## IM Commentary

The purpose of this task is to provide students with a concrete experience they can relate to fraction multiplication. Perhaps more importantly, the task also purposefully relates length and locations of points on a number line, a common trouble spot for students. This task is meant for instruction and would be a useful as part of an introductory unit on fraction multiplication.

The Standards for Mathematical Practice focus on the nature of the learning experiences by attending to the thinking processes and habits of mind that students need to develop in order to attain a deep and flexible understanding of mathematics. Certain tasks lend themselves to the demonstration of specific practices by students. The practices that are observable during exploration of a task depend on how instruction unfolds in the classroom. While it is possible that tasks may be connected to several practices, only one practice connection will be discussed in depth. Possible secondary practice connections may be discussed but not in the same degree of detail.
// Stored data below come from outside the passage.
lemma fields_eq_B (report : String) (fields : List String) :
    filter_report_fields_alt report fields =
      fields.filter (fun f => !(PySem.Set.contains
        (pvIncB (fields.contains "Date") (fields.contains "ActiveViewCpm")
          (fields.contains "AllConversionRate") (fields.contains "AverageCpe")
          (fields.contains "AverageCost") (fields.contains "AverageCpm")
          (fields.contains "AverageCpv") (fields.contains "AverageFrequency")) f)) := rfl

-- the `if field in fields` guard in A's loop is redundant: erase is a no-op on absent elements
lemma guarded_erase_eq_erase :
    (fun (fs : List String) (field : String) => if fs.contains field then fs.erase field else fs)
      = fun fs field => fs.erase field := by
  funext fs field
  by_cases h : field ∈ fs
  · simp [h]
  · simp [h, List.erase_of_not_mem h]

-- erasing an element occurring at most once = filtering it out
lemma erase_eq_filter_of_count_le_one :
    ∀ (l : List String) (a : String), l.count a ≤ 1 →
      l.erase a = l.filter (fun x => !(x == a)) := by
  intro l
  induction l with
  | nil => intro a _; rfl
  | cons b l ih =>
      intro a h
      by_cases hba : b = a
      · subst hba
        have h0 : l.count b = 0 := by
          have := List.count_cons_self (a := b) (l := l)
          omega
        have hnot : b ∉ l := by
          intro hm; exact absurd (List.count_pos_iff.mpr hm) (by omega)
        rw [List.erase_cons_head]
        have : l.filter (fun x => !(x == b)) = l := by
          apply List.filter_eq_self.mpr
          intro x hx
          have hxb : x ≠ b := fun he => hnot (he ▸ hx)
          simp [hxb]
        simp [this]
      · have hc : l.count a ≤ 1 :=
          le_trans (List.Sublist.count_le a (List.sublist_cons_self b l)) h
        rw [List.erase_cons, if_neg (by simp [hba]), List.filter_cons,
          if_pos (by simp [hba]), ih a hc]

-- A's removal fold, over names each occurring at most once, is a single filter
lemma foldl_erase_eq_filter :
    ∀ (S : PySem.Set String) (l : List String), (∀ x ∈ S, l.count x ≤ 1) →
      S.foldl (fun fs field => fs.erase field) l
        = l.filter (fun f => !(PySem.Set.contains S f)) := by
  intro S
  induction S with
  | nil =>
      intro l _
      simp [PySem.Set.contains]
  | cons i S ih =>
      intro l h
      have hcounts : ∀ x ∈ S, (l.erase i).count x ≤ 1 := by
        intro x hx
        exact le_trans (List.Sublist.count_le x List.erase_sublist)
          (h x (List.mem_cons_of_mem _ hx))
      rw [List.foldl_cons, ih (l.erase i) hcounts,
        erase_eq_filter_of_count_le_one l i (h i List.mem_cons_self),
        List.filter_filter]
      apply List.filter_congr
      intro x _
      by_cases hxi : x = i
      · simp [hxi, PySem.Set.contains]
      · simp [PySem.Set.contains, hxi]

-- membership in B's trigger fold comes from the base set or a triggered row
lemma mem_foldl_union (fields : List String) :
    ∀ (l : List (String × List String)) (s0 : PySem.Set String) (x : String),
      x ∈ l.foldl (fun s p => if fields.contains p.1 then PySem.Set.union s p.2 else s) s0 →
      x ∈ s0 ∨ ∃ p ∈ l, p.1 ∈ fields ∧ x ∈ p.2 := by
  intro l
  induction l with
  | nil => intro s0 x hx; exact Or.inl hx
  | cons p l ih =>
      intro s0 x hx
      rw [List.foldl_cons] at hx
      rcases ih _ x hx with h1 | ⟨q, hq, hqf, hxq⟩
      · by_cases hp : fields.contains p.1
        · rw [if_pos hp] at h1
          rcases (PySem.Set.mem_union _ _ _).mp h1 with h | h
          · exact Or.inl h
          · exact Or.inr ⟨p, List.mem_cons_self, by simpa using hp, h⟩
        · rw [if_neg hp] at h1
          exact Or.inl h1
      · exact Or.inr ⟨q, List.mem_cons_of_mem _ hq, hqf, hxq⟩

-- ===== VERDICT (by name: the statement is the Claim_ definition above) =====
theorem filter_report_fields_spec : Claim_equal_filter_report_fields := by
  intro report fields _ hpre
  unfold Spec_filter_report_fields
  rw [fields_eq_A, fields_eq_B, guarded_erase_eq_erase]
  set b1 := fields.contains "Date"
  set b2 := fields.contains "ActiveViewCpm"
  set b3 := fields.contains "AllConversionRate"
  set b4 := fields.contains "AverageCpe"
  set b5 := fields.contains "AverageCost"
  set b6 := fields.contains "AverageCpm"
  set b7 := fields.contains "AverageCpv"
  set b8 := fields.contains "AverageFrequency"
  have hmem : ∀ x, x ∈ pvIncA b1 b2 b3 b4 b5 b6 b7 b8 ↔ x ∈ pvIncB b1 b2 b3 b4 b5 b6 b7 b8 :=
    (PySem.Set.equal_iff _ _).mp (pvInc_equal b1 b2 b3 b4 b5 b6 b7 b8)
  have hIncB : pvIncB b1 b2 b3 b4 b5 b6 b7 b8 = pvTriggers.foldl
      (fun s p => if fields.contains p.1 then PySem.Set.union s p.2 else s)
      (PySem.Set.ofList pvBase) := rfl
  have hcount : ∀ x ∈ pvIncA b1 b2 b3 b4 b5 b6 b7 b8, fields.count x ≤ 1 := by
    intro x hx
    have hxB := (hmem x).mp hx
    rw [hIncB] at hxB
    rcases mem_foldl_union fields pvTriggers _ x hxB with h | ⟨p, hp, hpf, hxp⟩
    · exact hpre.1 x ((PySem.Set.mem_ofList _ _).mp h)
    · exact hpre.2 p hp hpf x hxp
  rw [foldl_erase_eq_filter _ fields hcount]
  apply List.filter_congr
  intro x _
  by_cases hx : x ∈ pvIncA b1 b2 b3 b4 b5 b6 b7 b8
  · rw [(PySem.Set.contains_iff _ _).mpr hx,
      (PySem.Set.contains_iff _ _).mpr ((hmem x).mp hx)]
  · have h1 : PySem.Set.contains (pvIncA b1 b2 b3 b4 b5 b6 b7 b8) x = false := by
      cases hb : PySem.Set.contains (pvIncA b1 b2 b3 b4 b5 b6 b7 b8) x
      · rfl
      · exact absurd ((PySem.Set.contains_iff _ _).mp hb) hx
    have h2 : PySem.Set.contains (pvIncB b1 b2 b3 b4 b5 b6 b7 b8) x = false := by
      cases hb : PySem.Set.contains (pvIncB b1 b2 b3 b4 b5 b6 b7 b8) x
      · rfl
      · exact absurd ((hmem x).mpr ((PySem.Set.contains_iff _ _).mp hb)) hx
    rw [h1, h2]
This particular task engages students in Mathematical Practice Standard 5, Use appropriate tools strategically. The students are directed to create a number line marking 1/6, 2/6, 3/6, 4/6, and 5/6. Then they carefully cut out a strip of paper of 5/6 length and fold it in half and then fold it in half again. The paper folding along with the connection to the number line helps students visualize that when you divide a fraction in half, it is the same as multiplying ½ by 5/6. The same thinking corresponds to folding the strip once again in half. Folding the paper in half twice is really the same as folding it into fourths or multiplying 1/4 by 5/6.

As students become proficient in MP.5, they will be able to consider a tool’s usefulness and consider its strengths and limitations, as well as know how to use it appropriately. The solution pathway that a student selects needs to make sense to him/her to be able to explain and justify (MP.3). Students will come to realize that certain methods/tools are more efficient and they will abandon less useful tools in favor of more appropriate strategies/tools. Some tools might make more sense for a student to use depending on their level of understanding vs. their need for efficiency. While some tools might make more sense for beginning to understand a concept, others might make more sense once students are searching to make calculations in the most efficient way.